Table 6. Numerical results for the LASSO problem in case $M=2048$, $N=1024$.

m-Sparse	Method	$\mathit{\kappa }={10}^{-3}$		$\mathit{\kappa }={10}^{-4}$
		CPU	Iter	CPU	Iter
$m=10$	Theorem 11	131.3365	111	578.6894	490
	Theorem 10	0.2419	74	0.9969	305
$m=20$	Theorem 11	184.8031	157	616.7051	526
	Theorem 10	0.3274	101	1.0929	339
$m=30$	Theorem 11	262.3976	224	1.3220 × 103	503
	Theorem 10	0.4633	141	1.4516	339
$m=40$	Theorem 11	282.6013	237	1.6136 × 103	1326
	Theorem 10	0.5393	158	2.6758	791

We next provide some experiments in recovering the signal.
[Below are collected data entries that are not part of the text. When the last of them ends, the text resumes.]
-- pv_equiv track=rewrite | github.com/vbionic/AS_MRI2Mesh | as_bin/st06_correct_shapes/as_correctShapes.py | get_angle_cw
-- ===== SOURCE A (Python) =====
-- def get_angle_cw(angleStart, angleEnd):
--     if (angleEnd < angleStart):
--         angleEnd += 360
--     temp = angleEnd - angleStart
--     while (temp>=360):
--         temp -= 360
--     while (temp<0):
--         temp += 360
--     return temp
-- ===== SOURCE B (Python) =====
-- def get_angle_cw(angleStart, angleEnd):
--     return (angleEnd - angleStart) % 360
-- ===== Notes on version B (the rewrite author's own statement) =====
-- stated objective: simpler
-- what changed: Replaced the conditional wrap and the two normalization while-loops with the single closed form (angleEnd - angleStart) % 360.
import Mathlib
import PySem

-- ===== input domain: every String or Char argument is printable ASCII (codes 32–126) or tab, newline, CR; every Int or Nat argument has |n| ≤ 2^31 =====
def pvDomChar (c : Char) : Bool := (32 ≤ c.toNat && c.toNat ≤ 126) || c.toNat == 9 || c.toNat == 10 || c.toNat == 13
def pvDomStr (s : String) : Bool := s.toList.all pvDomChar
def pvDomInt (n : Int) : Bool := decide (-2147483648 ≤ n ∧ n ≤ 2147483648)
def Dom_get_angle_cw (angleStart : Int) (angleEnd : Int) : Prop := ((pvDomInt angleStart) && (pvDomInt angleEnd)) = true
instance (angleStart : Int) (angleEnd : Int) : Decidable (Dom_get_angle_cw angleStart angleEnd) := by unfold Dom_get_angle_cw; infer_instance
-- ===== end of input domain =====

-- B replaces the conditional wrap and the two while-loops by the closed form (angleEnd - angleStart) % 360 (simpler).

-- ===== PORT A =====
-- while (temp >= 360): temp -= 360
def pvLoopDown (temp : Int) : Int :=
  if 360 ≤ temp then pvLoopDown (temp - 360) else temp
termination_by temp.toNat
decreasing_by omega

-- while (temp < 0): temp += 360
def pvLoopUp (temp : Int) : Int :=
  if temp < 0 then pvLoopUp (temp + 360) else temp
termination_by (-temp).toNat
decreasing_by omega

def get_angle_cw (angleStart : Int) (angleEnd : Int) : Int :=
  let angleEnd := if angleEnd < angleStart then angleEnd + 360 else angleEnd
  let temp := angleEnd - angleStart
  pvLoopUp (pvLoopDown temp)

-- ===== PORT B =====
def get_angle_cw_alt (angleStart : Int) (angleEnd : Int) : Int :=
  PySem.Int.mod (angleEnd - angleStart) 360

-- ===== PRECONDITION & SPEC =====
def Spec_get_angle_cw (angleStart : Int) (angleEnd : Int) (out : Int) : Prop := out = get_angle_cw_alt angleStart angleEnd
instance (angleStart : Int) (angleEnd : Int) (out : Int) : Decidable (Spec_get_angle_cw angleStart angleEnd out) := by unfold Spec_get_angle_cw; infer_instance

-- ===== CLAIM (what is proved, stated in full; the proofs are below) =====
def Claim_equal_get_angle_cw : Prop := ∀ (angleStart : Int) (angleEnd : Int), Dom_get_angle_cw angleStart angleEnd → Spec_get_angle_cw angleStart angleEnd (get_angle_cw angleStart angleEnd)

-- ===== LEMMAS AND PROOFS =====
theorem pvLoopDown_congr (t : Int) : (360 : Int) ∣ (t - pvLoopDown t) ∧ pvLoopDown t < 360 ∧ (0 ≤ t → 0 ≤ pvLoopDown t) := by
  induction t using pvLoopDown.induct with
  | case1 t h ih =>
    rw [pvLoopDown, if_pos h]
    refine ⟨?_, ih.2.1, fun _ => ih.2.2 (by omega)⟩
    obtain ⟨k, hk⟩ := ih.1
    exact ⟨k + 1, by omega⟩
  | case2 t h =>
    rw [pvLoopDown, if_neg h]
    exact ⟨⟨0, by omega⟩, by omega, fun h => h⟩

theorem pvLoopUp_congr (t : Int) : (360 : Int) ∣ (t - pvLoopUp t) ∧ 0 ≤ pvLoopUp t ∧ (t < 360 → pvLoopUp t < 360) := by
  induction t using pvLoopUp.induct with
  | case1 t h ih =>
    rw [pvLoopUp, if_pos h]
    refine ⟨?_, ih.2.1, fun _ => ih.2.2 (by omega)⟩
    obtain ⟨k, hk⟩ := ih.1
    exact ⟨k - 1, by omega⟩
  | case2 t h =>
    rw [pvLoopUp, if_neg h]
    exact ⟨⟨0, by omega⟩, by omega, fun h => h⟩

theorem pv_norm_eq_mod (t : Int) : pvLoopUp (pvLoopDown t) = t % 360 := by
  obtain ⟨⟨k, hk⟩, hlt, _⟩ := pvLoopDown_congr t
  obtain ⟨⟨m, hm⟩, hge, hlt'⟩ := pvLoopUp_congr (pvLoopDown t)
  have hlt2 := hlt' hlt
  omega

-- ===== VERDICT (by name: the statement is the Claim_ definition above) =====
theorem get_angle_cw_spec : Claim_equal_get_angle_cw := by
  intro s e _
  unfold Spec_get_angle_cw get_angle_cw get_angle_cw_alt
  simp only []
  rw [pv_norm_eq_mod]
  have h360 : PySem.Int.mod (e - s) 360 = (e - s) % 360 :=
    PySem.Int.mod_eq_emod_of_pos (by omega)
  rw [h360]
  split_ifs with h
  · omega
  · rfl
From Figure 1, Figure 2, Figure 3 and Figure 4, we observe that our algorithms can be applied to solve the LASSO problem. Moreover, the proposed algorithms have a better convergence behavior than other methods.

Figure 1. From top to bottom: original signal, measured values, recovered signal by Theorem 8, Theorem 9 and Theorem 7 with $N=512$, $M=256$ and $m=10$.
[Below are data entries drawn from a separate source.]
-- B replaces A's four full `rfind` scans (one per operator) plus a running maximum by slicing the
-- prefix s[:idx] once and scanning it backward, stopping at the first +,-,*,/ it meets
-- (objective: alternative single-scan algorithm; equal return values are proved under Pre_ below).

-- ===== PORT A =====
-- literal transliteration of A; the `.getD 0` only fills the KeyError case excluded by Pre_
def get_preceeding_factor (s : String) (idx : Int) (close_to_open : List (Int × Int)) : Int × String :=
  if PySem.Str.pyGet? s (idx - 1) = some ')' then
    let start_idx := (PySem.Dict.get? (PySem.Dict.mk close_to_open) (idx - 1)).getD 0
    (start_idx, PySem.Str.slice s (some start_idx) (some idx))
  else
    let prev_operator := ["+", "-", "*", "/"].foldl
      (fun prev_operator operator =>
        let op_idx := PySem.Str.rfindFrom s operator 0 (some idx)
        if op_idx > prev_operator then op_idx else prev_operator) 0
    (prev_operator + 1, PySem.Str.slice s (some (prev_operator + 1)) (some idx))

-- ===== PORT B =====
-- `for j in range(len(prefix)-1, 0, -1): if prefix[j] in "+-*/": start = j; break` with
-- default `start = 0`; the `none` arm of the match is unreachable (every scanned j is in range)
def pvAltScan (s : List Char) : List Int → Int
  | [] => 0
  | j :: rest =>
    match PySem.List.pyGet? s j with
    | some c => if c ∈ "+-*/".toList then j else pvAltScan s rest
    | none => pvAltScan s rest

def get_preceeding_factor_alt (s : String) (idx : Int) (close_to_open : List (Int × Int)) : Int × String :=
  if PySem.Str.pyGet? s (idx - 1) = some ')' then
    let start_idx := (PySem.Dict.get? (PySem.Dict.mk close_to_open) (idx - 1)).getD 0
    (start_idx, PySem.Str.slice s (some start_idx) (some idx))
  else
    let pref := PySem.Str.slice s none (some idx)
    let start := pvAltScan pref.toList
      (PySem.List.pyRange ((pref.toList.length : Int) - 1) 0 (-1))
    (start + 1, PySem.Str.slice s (some (start + 1)) (some idx))

-- ===== PRECONDITION & SPEC =====
-- Pre_ excludes exactly the inputs where Python A raises: IndexError when idx-1 is out of range
-- for s, and KeyError when s[idx-1] is ')' but idx-1 is not a key of close_to_open.
def Pre_get_preceeding_factor (s : String) (idx : Int) (close_to_open : List (Int × Int)) : Prop :=
  (PySem.Str.pyGet? s (idx - 1)).isSome = true ∧
  (PySem.Str.pyGet? s (idx - 1) = some ')' →
    (PySem.Dict.get? (PySem.Dict.mk close_to_open) (idx - 1)).isSome = true)
instance (s : String) (idx : Int) (close_to_open : List (Int × Int)) : Decidable (Pre_get_preceeding_factor s idx close_to_open) := by unfold Pre_get_preceeding_factor; infer_instance

def pvWitness_get_preceeding_factor : String × Int × (List (Int × Int)) := ("a+b*c", 5, [(3, 1)])

def Spec_get_preceeding_factor (s : String) (idx : Int) (close_to_open : List (Int × Int)) (out : Int × String) : Prop := out = get_preceeding_factor_alt s idx close_to_open
instance (s : String) (idx : Int) (close_to_open : List (Int × Int)) (out : Int × String) : Decidable (Spec_get_preceeding_factor s idx close_to_open out) := by unfold Spec_get_preceeding_factor; infer_instance

-- ===== CLAIM (what is proved, stated in full; the proofs are below) =====
def Claim_equal_get_preceeding_factor : Prop := ∀ (s : String) (idx : Int) (close_to_open : List (Int × Int)), Dom_get_preceeding_factor s idx close_to_open → Pre_get_preceeding_factor s idx close_to_open → Spec_get_preceeding_factor s idx close_to_open (get_preceeding_factor s idx close_to_open)

-- ===== LEMMAS AND PROOFS =====

-- descending linear search: pvD q j scans j, j-1, …, 0 and returns the first (= highest)
-- index satisfying q, else -1
def pvD (q : Nat → Bool) : Nat → Int
  | 0 => if q 0 then 0 else -1
  | j + 1 => if q (j + 1) then ((j : Int) + 1) else pvD q j

lemma pvSingleton_prefix (c : Char) (t : List Char) : [c] <+: t ↔ t[0]? = some c := by
  cases t with
  | nil => simp
  | cons x xs => simp [List.cons_prefix_cons, eq_comm]

lemma pvGo_eq (t : List Char) (c : Char) (j : Nat) :
    PySem.Chars.rfind.go t [c] j = pvD (fun p => t[p]? == some c) j := by
  induction j with
  | zero => simp [PySem.Chars.rfind.go, pvD, pvSingleton_prefix]
  | succ j ih =>
    simp [PySem.Chars.rfind.go, pvD, pvSingleton_prefix, ih, List.getElem?_drop]

lemma pvD_congr {q q' : Nat → Bool} (j : Nat) (h : ∀ p ≤ j, q p = q' p) :
    pvD q j = pvD q' j := by
  induction j with
  | zero => simp [pvD, h 0 (le_refl 0)]
  | succ j ih =>
    simp only [pvD, h (j + 1) (le_refl _), ih (fun p hp => h p (Nat.le_succ_of_le hp))]

lemma pvD_le (q : Nat → Bool) (j : Nat) : pvD q j ≤ j := by
  induction j with
  | zero => simp [pvD]; split <;> omega
  | succ j ih => simp only [pvD]; split <;> push_cast <;> omega

lemma pvD_max (q q' : Nat → Bool) (j : Nat) :
    max (pvD q j) (pvD q' j) = pvD (fun p => q p || q' p) j := by
  induction j with
  | zero => simp only [pvD]; split_ifs with h1 h2 h2 <;> simp_all
  | succ j ih =>
    have hle := pvD_le q j
    have hle' := pvD_le q' j
    have hle2 := pvD_le (fun p => q p || q' p) j
    simp only [pvD]
    split_ifs with h1 h2 h2 <;> simp_all <;> omega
Figure 2. From top to bottom: original signal, measured values, recovered signal by Theorem 8, Theorem 9 and Theorem 7 with $N=2048$, $M=1024$ and $m=40$.

Figure 3. From top to bottom: original signal, measured values, recovered signal by Theorem 11 and Theorem 10 with $N=512$, $M=256$ and $m=10$.
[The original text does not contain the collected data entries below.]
lemma pvTemp_spec (total : List (List Int)) (ht : total ≠ []) :
    ∀ (rest pre : List (Int × Int × Int)) (temp : List (List Int)),
      pvTemp (pre ++ rest) total pre.length rest temp
        = temp ++ (rest.filter (fun s => !(total.any (fun r => s.1 == r.headD 0)))).map pvToRow := by
  intro rest
  induction rest with
  | nil => intro pre temp; simp [pvTemp]
  | cons s r ih =>
    intro pre temp
    simp only [pvTemp]
    have hfst := pvScan_fst s.1 pre.length total true 0
    have hemp : total.isEmpty = false := by cases total with
      | nil => exact absurd rfl ht
      | cons a b => rfl
    rw [hemp] at hfst
    simp only [Bool.false_and, Bool.or_false] at hfst
    by_cases hany : total.any (fun r => s.1 == r.headD 0) = true
    · -- flag true: no append
      rw [if_neg (by rw [hfst, hany]; simp)]
      have : pre ++ s :: r = (pre ++ [s]) ++ r := by simp
      rw [this]
      have hlen : pre.length + 1 = (pre ++ [s]).length := by simp
      rw [hlen, ih (pre ++ [s]) temp]
      simp only [List.filter_cons, hany, Bool.not_true, Bool.false_eq_true, ite_false]
    · -- flag false: append S[j] = s
      have hf : (pvScan s.1 pre.length total true 0).1 = false := by
        rw [hfst]; simpa using hany
      rw [if_pos hf]
      rw [pvScan_snd_of_false s.1 pre.length total ht hf]
      have hget : PySem.List.pyGet? (pre ++ s :: r) (Int.ofNat pre.length) = some s := by
        show PySem.List.pyGet? (pre ++ s :: r) ((pre.length : Nat) : Int) = some s
        rw [PySem.List.pyGet?_natCast]
        rw [List.getElem?_append_right (le_refl pre.length)]
        simp
      rw [hget]
      show pvTemp (pre ++ s :: r) total (pre.length + 1) r (temp ++ [pvToRow s])
          = temp ++ List.map pvToRow (List.filter (fun s => !(total.any fun r => s.1 == r.headD 0)) (s :: r))
      have h2 : pre ++ s :: r = (pre ++ [s]) ++ r := by simp
      rw [h2]
      have hlen : pre.length + 1 = (pre ++ [s]).length := by simp
      rw [hlen, ih (pre ++ [s]) (temp ++ [pvToRow s])]
      have hany' : (total.any (fun r => s.1 == r.headD 0)) = false := by
        simpa using hany
      have hfil : (s :: r).filter (fun s => !(total.any (fun r => s.1 == r.headD 0)))
          = s :: r.filter (fun s => !(total.any (fun r => s.1 == r.headD 0))) := by
        simp only [List.filter_cons, hany', Bool.not_false, ite_true]
      rw [hfil]
      simp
Figure 4. From top to bottom: original signal, measured values, recovered signal by Theorem 11 and Theorem 10 with $N=2048$, $M=1024$ and $m=30$.

8. Conclusions

In the present work, we introduce a new approximation algorithm with a new stepsize that involves the self adaptive method for SVIP. The stepsize does not use the Lipschitz constant and the norm of operators in computing. We show its convergence analysis, which was proved under some suitable assumptions. The numerical results showed the efficiency of our algorithms. It is reported that the performance of our algorithms outruns those of Byrne et al. [6] and Chuang [10,11] through experiments.